(Collected data)
=-=-=

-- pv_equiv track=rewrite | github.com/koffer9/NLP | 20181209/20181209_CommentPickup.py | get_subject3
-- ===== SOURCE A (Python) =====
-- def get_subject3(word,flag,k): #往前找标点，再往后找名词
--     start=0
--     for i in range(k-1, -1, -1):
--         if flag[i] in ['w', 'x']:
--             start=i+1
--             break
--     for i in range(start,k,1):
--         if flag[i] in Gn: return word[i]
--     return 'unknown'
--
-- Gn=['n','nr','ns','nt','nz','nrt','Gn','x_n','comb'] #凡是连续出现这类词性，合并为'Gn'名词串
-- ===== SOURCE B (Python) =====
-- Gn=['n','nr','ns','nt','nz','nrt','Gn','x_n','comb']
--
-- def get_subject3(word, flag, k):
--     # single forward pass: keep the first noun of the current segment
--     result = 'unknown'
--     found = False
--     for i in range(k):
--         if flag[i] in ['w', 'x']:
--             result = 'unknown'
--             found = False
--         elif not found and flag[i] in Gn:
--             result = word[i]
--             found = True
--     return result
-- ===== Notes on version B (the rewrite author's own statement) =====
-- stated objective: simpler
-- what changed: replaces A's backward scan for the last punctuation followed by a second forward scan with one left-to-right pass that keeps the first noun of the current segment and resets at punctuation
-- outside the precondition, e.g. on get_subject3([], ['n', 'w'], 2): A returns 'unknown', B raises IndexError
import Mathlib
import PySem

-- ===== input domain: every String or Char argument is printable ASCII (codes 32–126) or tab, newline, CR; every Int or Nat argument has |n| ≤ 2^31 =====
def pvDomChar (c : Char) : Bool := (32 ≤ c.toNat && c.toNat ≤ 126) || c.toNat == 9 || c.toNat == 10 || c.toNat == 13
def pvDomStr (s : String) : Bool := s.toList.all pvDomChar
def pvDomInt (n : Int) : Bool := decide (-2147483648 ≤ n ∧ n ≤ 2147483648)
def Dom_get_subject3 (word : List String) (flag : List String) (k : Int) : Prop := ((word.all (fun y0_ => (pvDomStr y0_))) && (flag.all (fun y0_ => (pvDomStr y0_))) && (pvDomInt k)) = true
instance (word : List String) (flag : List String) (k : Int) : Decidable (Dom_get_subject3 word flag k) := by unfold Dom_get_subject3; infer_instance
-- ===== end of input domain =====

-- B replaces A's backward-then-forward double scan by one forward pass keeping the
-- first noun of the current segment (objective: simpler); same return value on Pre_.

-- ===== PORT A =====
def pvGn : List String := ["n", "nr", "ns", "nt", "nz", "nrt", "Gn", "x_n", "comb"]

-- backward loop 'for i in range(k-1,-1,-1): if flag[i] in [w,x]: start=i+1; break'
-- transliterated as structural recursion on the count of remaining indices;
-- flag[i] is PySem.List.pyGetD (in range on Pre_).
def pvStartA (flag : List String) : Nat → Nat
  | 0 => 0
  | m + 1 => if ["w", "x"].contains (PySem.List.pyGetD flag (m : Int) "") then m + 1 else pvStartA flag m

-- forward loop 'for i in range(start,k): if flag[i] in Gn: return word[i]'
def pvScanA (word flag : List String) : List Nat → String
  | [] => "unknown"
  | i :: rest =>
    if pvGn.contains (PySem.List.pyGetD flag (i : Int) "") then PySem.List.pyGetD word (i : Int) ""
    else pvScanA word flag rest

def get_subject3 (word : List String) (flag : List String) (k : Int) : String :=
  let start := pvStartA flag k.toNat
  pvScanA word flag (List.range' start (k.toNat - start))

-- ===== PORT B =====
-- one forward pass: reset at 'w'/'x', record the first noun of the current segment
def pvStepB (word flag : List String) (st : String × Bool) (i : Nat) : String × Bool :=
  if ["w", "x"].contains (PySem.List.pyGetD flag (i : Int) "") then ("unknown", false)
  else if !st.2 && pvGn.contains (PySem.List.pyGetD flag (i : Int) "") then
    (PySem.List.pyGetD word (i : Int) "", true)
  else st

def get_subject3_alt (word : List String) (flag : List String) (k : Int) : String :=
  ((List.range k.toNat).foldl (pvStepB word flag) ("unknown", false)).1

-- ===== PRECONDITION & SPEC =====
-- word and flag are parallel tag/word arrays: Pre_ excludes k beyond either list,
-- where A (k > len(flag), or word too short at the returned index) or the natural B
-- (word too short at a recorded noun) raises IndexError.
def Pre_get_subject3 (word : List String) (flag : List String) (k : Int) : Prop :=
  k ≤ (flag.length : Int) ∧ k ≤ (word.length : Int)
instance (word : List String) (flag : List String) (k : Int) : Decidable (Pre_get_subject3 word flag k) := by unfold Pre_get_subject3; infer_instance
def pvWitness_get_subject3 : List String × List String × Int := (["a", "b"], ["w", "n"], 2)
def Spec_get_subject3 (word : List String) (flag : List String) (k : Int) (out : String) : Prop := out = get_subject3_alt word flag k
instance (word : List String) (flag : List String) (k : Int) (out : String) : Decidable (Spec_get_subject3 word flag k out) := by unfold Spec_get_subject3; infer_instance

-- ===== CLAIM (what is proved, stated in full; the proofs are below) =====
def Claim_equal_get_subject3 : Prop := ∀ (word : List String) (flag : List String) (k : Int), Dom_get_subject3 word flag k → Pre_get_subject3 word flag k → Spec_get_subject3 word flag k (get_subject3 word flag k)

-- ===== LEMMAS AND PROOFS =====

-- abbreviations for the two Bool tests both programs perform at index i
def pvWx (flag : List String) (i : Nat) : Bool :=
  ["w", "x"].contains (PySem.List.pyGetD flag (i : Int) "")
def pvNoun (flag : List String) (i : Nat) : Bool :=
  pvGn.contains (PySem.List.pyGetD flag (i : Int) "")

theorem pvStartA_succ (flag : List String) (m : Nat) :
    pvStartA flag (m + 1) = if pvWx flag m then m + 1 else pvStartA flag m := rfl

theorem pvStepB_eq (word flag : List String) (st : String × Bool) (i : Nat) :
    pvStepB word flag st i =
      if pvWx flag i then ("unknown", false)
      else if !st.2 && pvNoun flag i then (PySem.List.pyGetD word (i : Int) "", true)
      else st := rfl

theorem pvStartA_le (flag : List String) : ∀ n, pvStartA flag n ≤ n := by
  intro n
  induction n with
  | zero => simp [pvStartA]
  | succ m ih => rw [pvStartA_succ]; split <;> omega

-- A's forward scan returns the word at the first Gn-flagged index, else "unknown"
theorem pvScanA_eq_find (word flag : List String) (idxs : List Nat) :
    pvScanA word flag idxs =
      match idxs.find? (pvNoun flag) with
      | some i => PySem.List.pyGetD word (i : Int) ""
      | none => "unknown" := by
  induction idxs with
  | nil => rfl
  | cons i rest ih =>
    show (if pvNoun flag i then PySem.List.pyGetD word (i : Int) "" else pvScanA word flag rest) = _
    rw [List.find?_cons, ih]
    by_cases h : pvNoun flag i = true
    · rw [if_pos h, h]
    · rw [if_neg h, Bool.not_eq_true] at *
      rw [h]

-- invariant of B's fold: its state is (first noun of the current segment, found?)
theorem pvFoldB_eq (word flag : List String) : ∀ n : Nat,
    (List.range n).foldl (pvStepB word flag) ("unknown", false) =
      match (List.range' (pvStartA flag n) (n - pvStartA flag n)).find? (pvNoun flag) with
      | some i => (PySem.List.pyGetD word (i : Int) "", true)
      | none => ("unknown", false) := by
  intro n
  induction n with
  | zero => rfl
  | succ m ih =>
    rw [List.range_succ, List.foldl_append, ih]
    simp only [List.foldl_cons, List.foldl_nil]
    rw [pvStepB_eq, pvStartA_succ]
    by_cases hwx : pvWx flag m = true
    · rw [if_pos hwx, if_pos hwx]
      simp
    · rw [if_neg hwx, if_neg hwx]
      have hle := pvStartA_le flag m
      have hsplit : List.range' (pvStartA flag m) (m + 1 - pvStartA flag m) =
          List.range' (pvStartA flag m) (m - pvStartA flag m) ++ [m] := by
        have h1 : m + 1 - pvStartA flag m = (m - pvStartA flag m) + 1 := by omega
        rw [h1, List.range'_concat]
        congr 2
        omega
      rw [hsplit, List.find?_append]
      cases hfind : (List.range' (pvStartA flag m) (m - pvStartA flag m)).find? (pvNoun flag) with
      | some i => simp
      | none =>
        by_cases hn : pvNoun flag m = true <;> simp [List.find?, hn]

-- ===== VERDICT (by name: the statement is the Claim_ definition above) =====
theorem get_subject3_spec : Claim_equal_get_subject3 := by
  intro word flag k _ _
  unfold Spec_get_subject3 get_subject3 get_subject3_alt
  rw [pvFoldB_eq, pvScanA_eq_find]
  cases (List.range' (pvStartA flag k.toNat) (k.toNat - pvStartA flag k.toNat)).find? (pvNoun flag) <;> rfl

=-=-=

## WHAT NEEDS TO BE DONE
Using the data above, extract exactly the lines from the one that holds "-- ===== LEMMAS" to the one that holds "pvStartA flag (m", both ends included, and no others.

## TASK OUTPUT
-- ===== LEMMAS AND PROOFS =====

-- abbreviations for the two Bool tests both programs perform at index i
def pvWx (flag : List String) (i : Nat) : Bool :=
  ["w", "x"].contains (PySem.List.pyGetD flag (i : Int) "")
def pvNoun (flag : List String) (i : Nat) : Bool :=
  pvGn.contains (PySem.List.pyGetD flag (i : Int) "")

theorem pvStartA_succ (flag : List String) (m : Nat) :
    pvStartA flag (m + 1) = if pvWx flag m then m + 1 else pvStartA flag m := rfl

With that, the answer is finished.